Tuesday, November 13, 2018

Yes, yes, y'all.




A life was saved. Yours. And I was there and involved and there to bear witness to it all.

Yes, I was.

No, it wasn't in that sexy or thrilling way. You know, like the kind where someone tears into the room and dives upon your chest for compressions in a single bound. It was nothing like the ones they recreate for melodramatic television dramas with people running beside fast-rolling gurneys steadying wayward IV poles and charging up defibrillator paddles at the same time.

Nope.

But still. A life was saved. Yours.

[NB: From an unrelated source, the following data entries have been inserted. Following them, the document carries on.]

-- splitOn.go computes pvSplitChar
lemma pvSplitOn_go (c : Char) : ∀ (fuel : Nat) (l cur : List Char) (acc : List (List Char)),
    l.length ≤ fuel →
    PySem.Chars.splitOn.go [c] fuel l cur acc
      = acc.reverse ++ (pvSplitChar c l).modifyHead (cur.reverse ++ ·) := by
  intro fuel
  induction fuel with
  | zero =>
    intro l cur acc hl
    have : l = [] := by cases l <;> simp_all
    subst this
    simp [PySem.Chars.splitOn.go, pvSplitChar]
  | succ n ih =>
    intro l cur acc hl
    cases l with
    | nil => simp [PySem.Chars.splitOn.go, pvSplitChar]
    | cons x rest =>
      by_cases hx : x = c
      · subst hx
        rw [PySem.Chars.splitOn.go]
        rw [if_pos (by simp [List.isPrefixOf])]
        simp only [List.length_cons] at hl
        rw [show List.drop [x].length (x :: rest) = rest from by simp]
        rw [ih rest [] (cur.reverse :: acc) (by omega)]
        rw [pvSplitChar_cons_self]
        obtain ⟨h0, t0, ht⟩ := List.exists_cons_of_ne_nil (pvSplitChar_ne_nil x rest)
        simp [ht]
      · rw [PySem.Chars.splitOn.go]
        rw [if_neg (by simp [List.isPrefixOf]; exact fun h => absurd h.symm hx)]
        simp only [List.length_cons] at hl
        rw [ih rest (x :: cur) acc (by omega)]
        rw [pvSplitChar_cons_ne c x rest hx]
        obtain ⟨h0, t0, ht⟩ := List.exists_cons_of_ne_nil (pvSplitChar_ne_nil c rest)
        simp [ht]

lemma pvSplitOn_eq (c : Char) (l : List Char) :
    PySem.Chars.splitOn l [c] = pvSplitChar c l := by
  rw [PySem.Chars.splitOn, pvSplitOn_go c (l.length + 1) l [] [] (by omega)]
  obtain ⟨h0, t0, ht⟩ := List.exists_cons_of_ne_nil (pvSplitChar_ne_nil c l)
  simp [ht]

-- splitOnMax.go with maxsplit 0 returns the rest as one piece
lemma pvMaxGo_zero (c : Char) (fuel : Nat) (l cur : List Char) (acc : List (List Char)) :
    PySem.Chars.splitOnMax.go [c] fuel 0 l cur acc = ((cur.reverse ++ l) :: acc).reverse := by
  cases fuel with
  | zero => rw [PySem.Chars.splitOnMax.go]
  | succ n =>
    cases l with
    | nil => rw [PySem.Chars.splitOnMax.go]; simp; omega
    | cons x rest => rw [PySem.Chars.splitOnMax.go]; rw [if_pos rfl]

And I know it was because I was there and have been doing this for a while now.

Sometimes we miss it. Those moments like this one. The ones where just one tiny shift in the path does something game-changing. A teeny, tiny nudge toward a seemingly insignificant fork in the road that moves the patient inches away from a giant cliff. Or maybe not a cliff because those are big and obviously treacherous. This was different. More like a slow, downhill trainwreck.

Yes, that.

See, a student listened to you and then shared your story on rounds. Described what you said in detail and all that had been done. And the way he honored your truth helped me to make sense of your perspective but simultaneously recognize that some aspects of our direction didn't make sense at all. And so, I asked one question. Which led to another question. That became a discussion with the whole team.

"Why is this?" I asked. "This doesn't make sense to me. Does it make sense to y'all?" This is what I asked my team. And yes, I said "y'all" because I think easy and calm learning and working climates help us think easier and take better care of patients like you. Or not even just like you. Like any patient who comes before us. I do.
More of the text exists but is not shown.